§ **WHAT YOU ARE ASKED TO DO**:
Reproduce exactly, and only, the lines below from the one containing "def reference_alt (domain" through the one containing "(PySem.Int.band c_bottom (PySem.List.pyGetD el_bottom (p".

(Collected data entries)
-- pv_equiv track=rewrite | github.com/geurtjens/e2_fpga | tests/test_ColourToDomain_Rotation.py | reference
-- ===== SOURCE A (Python) =====
-- V  = 16
--
-- def reference(domain, c_top, c_right, c_bottom, c_left,
--               el_top, el_right, el_bottom, el_left):
--     out = 0
--     for p in range(V):
--         if (domain >> p) & 1:
--             if (c_top    & el_top[p])    != 0 and \
--                (c_right  & el_right[p])  != 0 and \
--                (c_bottom & el_bottom[p]) != 0 and \
--                (c_left   & el_left[p])   != 0:
--                 out |= 1 << p
--     return out
-- ===== SOURCE B (Python) =====
-- V = 16
--
-- def reference(domain, c_top, c_right, c_bottom, c_left,
--               el_top, el_right, el_bottom, el_left):
--     # Recurse on the remaining bits of the 16-bit-masked domain, halving it
--     # each step; stops as soon as no set bits remain, builds the mask on return.
--     def go(d, p):
--         if d == 0:
--             return 0
--         rest = go(d >> 1, p + 1)
--         if d & 1 and (c_top & el_top[p]) != 0 and (c_right & el_right[p]) != 0 \
--                  and (c_bottom & el_bottom[p]) != 0 and (c_left & el_left[p]) != 0:
--             return rest | (1 << p)
--         return rest
--     return go(domain & 0xFFFF, 0)
-- ===== Notes on version B (the rewrite author's own statement) =====
-- stated objective: alternative
-- what changed: Replaces the fixed 16-iteration indexed loop with an OR-accumulator by a recursion that halves the masked domain (d >> 1), tests only the current low bit, stops as soon as no set bits remain, and assembles the result mask on the way back up.
import Mathlib
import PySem

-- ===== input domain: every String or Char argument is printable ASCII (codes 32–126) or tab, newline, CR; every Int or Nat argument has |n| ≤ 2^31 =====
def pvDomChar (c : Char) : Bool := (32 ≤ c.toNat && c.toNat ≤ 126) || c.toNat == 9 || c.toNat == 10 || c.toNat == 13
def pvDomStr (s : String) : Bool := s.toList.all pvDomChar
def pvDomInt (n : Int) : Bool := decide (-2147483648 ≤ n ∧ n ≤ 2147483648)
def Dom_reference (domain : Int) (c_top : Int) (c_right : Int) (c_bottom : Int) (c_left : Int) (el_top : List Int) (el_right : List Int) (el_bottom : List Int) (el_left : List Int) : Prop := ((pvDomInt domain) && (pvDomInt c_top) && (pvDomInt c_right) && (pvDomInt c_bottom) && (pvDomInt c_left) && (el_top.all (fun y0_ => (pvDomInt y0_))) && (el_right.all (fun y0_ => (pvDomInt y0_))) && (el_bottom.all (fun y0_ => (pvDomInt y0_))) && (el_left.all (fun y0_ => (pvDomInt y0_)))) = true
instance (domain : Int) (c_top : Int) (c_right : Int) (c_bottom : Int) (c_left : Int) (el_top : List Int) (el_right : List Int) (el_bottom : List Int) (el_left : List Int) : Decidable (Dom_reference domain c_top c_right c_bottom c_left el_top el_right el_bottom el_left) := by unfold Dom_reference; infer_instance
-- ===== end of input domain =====

-- ===== PORT A =====
-- B changes the traversal: a recursion that halves the 16-bit-masked domain and stops
-- when no set bits remain, instead of A's fixed 0..15 indexed sweep (objective: alternative).

-- shared helper: the four compatibility tests, written identically in both Python sources
def hit (c_top : Int) (c_right : Int) (c_bottom : Int) (c_left : Int) (el_top : List Int) (el_right : List Int) (el_bottom : List Int) (el_left : List Int) (p : Int) : Bool :=
  (PySem.Int.band c_top (PySem.List.pyGetD el_top p 0) != 0) &&
  (PySem.Int.band c_right (PySem.List.pyGetD el_right p 0) != 0) &&
  (PySem.Int.band c_bottom (PySem.List.pyGetD el_bottom p 0) != 0) &&
  (PySem.Int.band c_left (PySem.List.pyGetD el_left p 0) != 0)

-- for p in range(16): if (domain >> p) & 1: if <hit>: out |= 1 << p
-- (p drawn from range(16) is nonnegative, so p.toNat is exact)
def reference (domain : Int) (c_top : Int) (c_right : Int) (c_bottom : Int) (c_left : Int) (el_top : List Int) (el_right : List Int) (el_bottom : List Int) (el_left : List Int) : Int :=
  (PySem.List.pyRange 0 16 1).foldl (fun out p =>
    if PySem.Int.band (domain >>> p.toNat) 1 != 0 then
      if hit c_top c_right c_bottom c_left el_top el_right el_bottom el_left p then
        PySem.Int.bor out (1 <<< p.toNat)
      else out
    else out) 0

-- ===== PORT B =====
-- go(d, p) from Source B; d = domain & 0xFFFF >= 0 stays nonnegative, so it is a Nat here (exact)
def go (c_top : Int) (c_right : Int) (c_bottom : Int) (c_left : Int) (el_top : List Int) (el_right : List Int) (el_bottom : List Int) (el_left : List Int) (d : Nat) (p : Nat) : Int :=
  if d = 0 then 0
  else
    let rest := go c_top c_right c_bottom c_left el_top el_right el_bottom el_left (d >>> 1) (p + 1)
    if d &&& 1 = 1 ∧ hit c_top c_right c_bottom c_left el_top el_right el_bottom el_left (p : Int) = true then
      PySem.Int.bor rest (1 <<< p)
    else rest
termination_by d
decreasing_by rw [Nat.shiftRight_one]; exact Nat.div_lt_self (Nat.pos_of_ne_zero (by assumption)) one_lt_two

def reference_alt (domain : Int) (c_top : Int) (c_right : Int) (c_bottom : Int) (c_left : Int) (el_top : List Int) (el_right : List Int) (el_bottom : List Int) (el_left : List Int) : Int :=
  go c_top c_right c_bottom c_left el_top el_right el_bottom el_left (PySem.Int.band domain 65535).toNat 0

-- ===== PRECONDITION & SPEC =====
-- Pre_ excludes exactly the inputs on which Python A raises IndexError: some set domain
-- bit p < 16 whose short-circuited chain of tests reaches an element list of length <= p.
def Pre_reference (domain : Int) (c_top : Int) (c_right : Int) (c_bottom : Int) (c_left : Int) (el_top : List Int) (el_right : List Int) (el_bottom : List Int) (el_left : List Int) : Prop :=
  ∀ p : Nat, p < 16 → PySem.Int.band (domain >>> p) 1 ≠ 0 →
    (p < el_top.length ∧
      (PySem.Int.band c_top (PySem.List.pyGetD el_top (p : Int) 0) ≠ 0 →
        (p < el_right.length ∧
          (PySem.Int.band c_right (PySem.List.pyGetD el_right (p : Int) 0) ≠ 0 →
            (p < el_bottom.length ∧
              (PySem.Int.band c_bottom (PySem.List.pyGetD el_bottom (p : Int) 0) ≠ 0 →
                p < el_left.length))))))
instance (domain : Int) (c_top : Int) (c_right : Int) (c_bottom : Int) (c_left : Int) (el_top : List Int) (el_right : List Int) (el_bottom : List Int) (el_left : List Int) : Decidable (Pre_reference domain c_top c_right c_bottom c_left el_top el_right el_bottom el_left) := by unfold Pre_reference; apply Nat.decidableBallLT

def pvWitness_reference : Int × Int × Int × Int × Int × List Int × List Int × List Int × List Int :=
  (5, 1, 1, 1, 1, [1, 0, 3], [1, 0, 1], [3, 0, 1], [1, 0, 1])

def Spec_reference (domain : Int) (c_top : Int) (c_right : Int) (c_bottom : Int) (c_left : Int) (el_top : List Int) (el_right : List Int) (el_bottom : List Int) (el_left : List Int) (out : Int) : Prop := out = reference_alt domain c_top c_right c_bottom c_left el_top el_right el_bottom el_left
instance (domain : Int) (c_top : Int) (c_right : Int) (c_bottom : Int) (c_left : Int) (el_top : List Int) (el_right : List Int) (el_bottom : List Int) (el_left : List Int) (out : Int) : Decidable (Spec_reference domain c_top c_right c_bottom c_left el_top el_right el_bottom el_left out) := by unfold Spec_reference; infer_instance

-- ===== CLAIM (what is proved, stated in full; the proofs are below) =====
def Claim_equal_reference : Prop := ∀ (domain : Int) (c_top : Int) (c_right : Int) (c_bottom : Int) (c_left : Int) (el_top : List Int) (el_right : List Int) (el_bottom : List Int) (el_left : List Int), Dom_reference domain c_top c_right c_bottom c_left el_top el_right el_bottom el_left → Pre_reference domain c_top c_right c_bottom c_left el_top el_right el_bottom el_left → Spec_reference domain c_top c_right c_bottom c_left el_top el_right el_bottom el_left (reference domain c_top c_right c_bottom c_left el_top el_right el_bottom el_left)

-- ===== LEMMAS AND PROOFS =====

-- Nat-valued mirror of go, for reasoning about the accumulated OR of disjoint bits
def gN (c_top : Int) (c_right : Int) (c_bottom : Int) (c_left : Int) (el_top : List Int) (el_right : List Int) (el_bottom : List Int) (el_left : List Int) (d : Nat) (p : Nat) : Nat :=
  if d = 0 then 0
  else
    let rest := gN c_top c_right c_bottom c_left el_top el_right el_bottom el_left (d >>> 1) (p + 1)
    if d &&& 1 = 1 ∧ hit c_top c_right c_bottom c_left el_top el_right el_bottom el_left (p : Int) = true then
      rest ||| 2 ^ p
    else rest
termination_by d
decreasing_by rw [Nat.shiftRight_one]; exact Nat.div_lt_self (Nat.pos_of_ne_zero (by assumption)) one_lt_two

theorem go_eq_gN (c_top c_right c_bottom c_left : Int) (el_top el_right el_bottom el_left : List Int) (d p : Nat) :
    go c_top c_right c_bottom c_left el_top el_right el_bottom el_left d p
      = ((gN c_top c_right c_bottom c_left el_top el_right el_bottom el_left d p : Nat) : Int) := by
  induction d using Nat.strong_induction_on generalizing p with
  | _ d ih =>
    rw [go, gN]
    by_cases h : d = 0
    · simp [h]
    · simp only [h, if_false]
      have hlt : d >>> 1 < d := by
        rw [Nat.shiftRight_one]
        exact Nat.div_lt_self (Nat.pos_of_ne_zero h) one_lt_two
      rw [ih (d >>> 1) hlt (p + 1)]
      split
      · rw [PySem.Int.bor_natCast, Nat.one_shiftLeft]
      · rfl

theorem gN_unfold (c_top c_right c_bottom c_left : Int) (el_top el_right el_bottom el_left : List Int) (d p : Nat) :
    gN c_top c_right c_bottom c_left el_top el_right el_bottom el_left d p
      = if d &&& 1 = 1 ∧ hit c_top c_right c_bottom c_left el_top el_right el_bottom el_left (p : Int) = true then
          gN c_top c_right c_bottom c_left el_top el_right el_bottom el_left (d >>> 1) (p + 1) ||| 2 ^ p
        else gN c_top c_right c_bottom c_left el_top el_right el_bottom el_left (d >>> 1) (p + 1) := by
  by_cases h : d = 0
  · subst h
    rw [gN, gN]
    simp
  · rw [gN]
    simp [h]

theorem mask16 (n : Nat) : n &&& 65535 = n % 65536 := by
  have := Nat.and_two_pow_sub_one_eq_mod n 16
  norm_num at this
  exact this

theorem band_mask (a : Int) : PySem.Int.band a 65535 = a % 65536 := by
  rw [PySem.Int.band]
  have h1 : ((65535:Int)).toNat = 65535 := by decide
  split
  · next h =>
    simp only [show (0:Int) ≤ 65535 by decide, if_true, h1, mask16]
    omega
  · next h =>
    simp only [show (0:Int) ≤ 65535 by decide, if_true, h1, Nat.land_comm 65535, mask16]
    omega

theorem ediv_mask (a : Int) (k : Nat) (hk : k < 16) :
    (a % 65536) / 2^k % 2 = a / 2^k % 2 := by
  have hsplit : a = a % 65536 + (2:Int)^k * (2^(15-k) * 2 * (a / 65536)) := by
    have h2 := Int.ediv_add_emod a 65536
    have hpow2 : (2:Int)^k * 2^(15-k) = 32768 := by
      rw [← pow_add]; norm_num [show k + (15-k) = 15 by omega]
    calc a = 65536 * (a/65536) + a % 65536 := h2.symm
      _ = a % 65536 + ((2:Int)^k * 2^(15-k)) * (2 * (a/65536)) := by rw [hpow2]; ring
      _ = a % 65536 + (2:Int)^k * (2^(15-k) * 2 * (a/65536)) := by ring
  conv_rhs => rw [hsplit]
  rw [Int.add_mul_ediv_left _ _ (by positivity : ((2:Int)^k) ≠ 0)]
  rw [mul_comm ((2:Int)^(15-k)) 2, mul_assoc]
  rw [Int.add_mul_emod_self_left]

theorem bit_agree (domain : Int) (k : Nat) (hk : k < 16) :
    (PySem.Int.band (domain >>> k) 1 ≠ 0) ↔ (((PySem.Int.band domain 65535).toNat >>> k) &&& 1 = 1) := by
  rw [PySem.Int.band_one, band_mask, PySem.Int.mod,
      Int.fmod_eq_emod_of_nonneg _ (by norm_num : (0:Int) ≤ 2),
      Int.shiftRight_eq_div_pow, Nat.shiftRight_eq_div_pow, Nat.and_one_is_mod]
  simp only [Nat.cast_pow, Nat.cast_ofNat]
  have hr : (0:Int) ≤ domain % 65536 := by omega
  have hcast : (((domain % 65536).toNat / 2 ^ k % 2 : Nat) : Int) = (domain % 65536) / 2^k % 2 := by
    push_cast [Int.toNat_of_nonneg hr]
    rfl
  have hm := ediv_mask domain k hk
  constructor
  · intro h
    have hx : domain / 2^k % 2 = 1 := by
      generalize domain / (2:Int)^k = x at h ⊢
      omega
    have h1 : (domain % 65536) / 2^k % 2 = 1 := by rw [hm, hx]
    have h2 : (((domain % 65536).toNat / 2 ^ k % 2 : Nat) : Int) = 1 := by rw [hcast]; exact h1
    exact_mod_cast h2
  · intro h
    have h1 : (((domain % 65536).toNat / 2 ^ k % 2 : Nat) : Int) = 1 := by exact_mod_cast h
    rw [hcast, hm] at h1
    generalize domain / (2:Int)^k = x at h1 ⊢
    omega

theorem loop_eq (domain c_top c_right c_bottom c_left : Int) (el_top el_right el_bottom el_left : List Int) :
    ∀ (m k : Nat), k + m = 16 → ∀ (out : Nat),
      (PySem.List.pyRange (k : Int) 16 1).foldl (fun out p =>
        if PySem.Int.band (domain >>> p.toNat) 1 != 0 then
          if hit c_top c_right c_bottom c_left el_top el_right el_bottom el_left p then
            PySem.Int.bor out (1 <<< p.toNat)
          else out
        else out) ((out : Nat) : Int)
      = ((out ||| gN c_top c_right c_bottom c_left el_top el_right el_bottom el_left ((PySem.Int.band domain 65535).toNat >>> k) k : Nat) : Int) := by
  intro m
  induction m with
  | zero =>
    intro k hk out
    have hk16 : k = 16 := by omega
    subst hk16
    rw [PySem.List.pyRange_one_eq_nil (by norm_num)]
    have hD : (PySem.Int.band domain 65535).toNat < 65536 := by
      rw [band_mask]; omega
    have hz : (PySem.Int.band domain 65535).toNat >>> 16 = 0 := by
      rw [Nat.shiftRight_eq_div_pow]
      exact Nat.div_eq_of_lt (by norm_num; omega)
    rw [List.foldl_nil, hz, gN]
    simp
  | succ m ih =>
    intro k hk out
    have hk16 : k < 16 := by omega
    rw [PySem.List.pyRange_one_cons (by exact_mod_cast hk16), List.foldl_cons]
    have hstep : ((k : Int) + 1) = ((k + 1 : Nat) : Int) := by push_cast; ring
    have hb := bit_agree domain k hk16
    simp only [Int.toNat_natCast, hstep]
    rw [gN_unfold]
    by_cases hbit : ((PySem.Int.band domain 65535).toNat >>> k) &&& 1 = 1
    · have hbt : (PySem.Int.band (domain >>> ((k : Nat) : Int)) 1 != 0) = true := by
        rw [Int.shiftRight_natCast_right]
        simp only [bne_iff_ne, ne_eq]
        exact hb.mpr hbit
      rw [hbt, if_pos rfl]
      by_cases hhit : hit c_top c_right c_bottom c_left el_top el_right el_bottom el_left (k : Int) = true
      · rw [if_pos hhit, if_pos ⟨hbit, hhit⟩]
        rw [PySem.Int.bor_natCast, Nat.one_shiftLeft]
        rw [ih (k + 1) (by omega) (out ||| 2 ^ k)]
        rw [← Nat.shiftRight_add]
        rw [Nat.lor_assoc, Nat.lor_comm (2 ^ k)]
      · rw [if_neg hhit, if_neg (fun hc => hhit hc.2)]
        rw [ih (k + 1) (by omega) out, ← Nat.shiftRight_add]
    · have hbt : (PySem.Int.band (domain >>> ((k : Nat) : Int)) 1 != 0) = false := by
        rw [Int.shiftRight_natCast_right]
        simp only [bne_eq_false_iff_eq]
        by_contra hne
        exact hbit (hb.mp (by simpa using hne))
      rw [hbt, if_neg (by simp : ¬ (false = true)), if_neg (fun hc => hbit hc.1)]
      rw [ih (k + 1) (by omega) out, ← Nat.shiftRight_add]

-- ===== VERDICT (by name: the statement is the Claim_ definition above) =====
theorem reference_spec : Claim_equal_reference := by
  intro domain c_top c_right c_bottom c_left el_top el_right el_bottom el_left _ _
  show reference domain c_top c_right c_bottom c_left el_top el_right el_bottom el_left
      = reference_alt domain c_top c_right c_bottom c_left el_top el_right el_bottom el_left
  rw [reference, reference_alt, go_eq_gN]
  have h := loop_eq domain c_top c_right c_bottom c_left el_top el_right el_bottom el_left 16 0 rfl 0
  simp only [Nat.cast_zero, Nat.shiftRight_zero, Nat.zero_or] at h
  exact h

§ **FINAL ANSWER**:
def reference_alt (domain : Int) (c_top : Int) (c_right : Int) (c_bottom : Int) (c_left : Int) (el_top : List Int) (el_right : List Int) (el_bottom : List Int) (el_left : List Int) : Int :=
  go c_top c_right c_bottom c_left el_top el_right el_bottom el_left (PySem.Int.band domain 65535).toNat 0

-- ===== PRECONDITION & SPEC =====
-- Pre_ excludes exactly the inputs on which Python A raises IndexError: some set domain
-- bit p < 16 whose short-circuited chain of tests reaches an element list of length <= p.
def Pre_reference (domain : Int) (c_top : Int) (c_right : Int) (c_bottom : Int) (c_left : Int) (el_top : List Int) (el_right : List Int) (el_bottom : List Int) (el_left : List Int) : Prop :=
  ∀ p : Nat, p < 16 → PySem.Int.band (domain >>> p) 1 ≠ 0 →
    (p < el_top.length ∧
      (PySem.Int.band c_top (PySem.List.pyGetD el_top (p : Int) 0) ≠ 0 →
        (p < el_right.length ∧
          (PySem.Int.band c_right (PySem.List.pyGetD el_right (p : Int) 0) ≠ 0 →
            (p < el_bottom.length ∧
              (PySem.Int.band c_bottom (PySem.List.pyGetD el_bottom (p : Int) 0) ≠ 0 →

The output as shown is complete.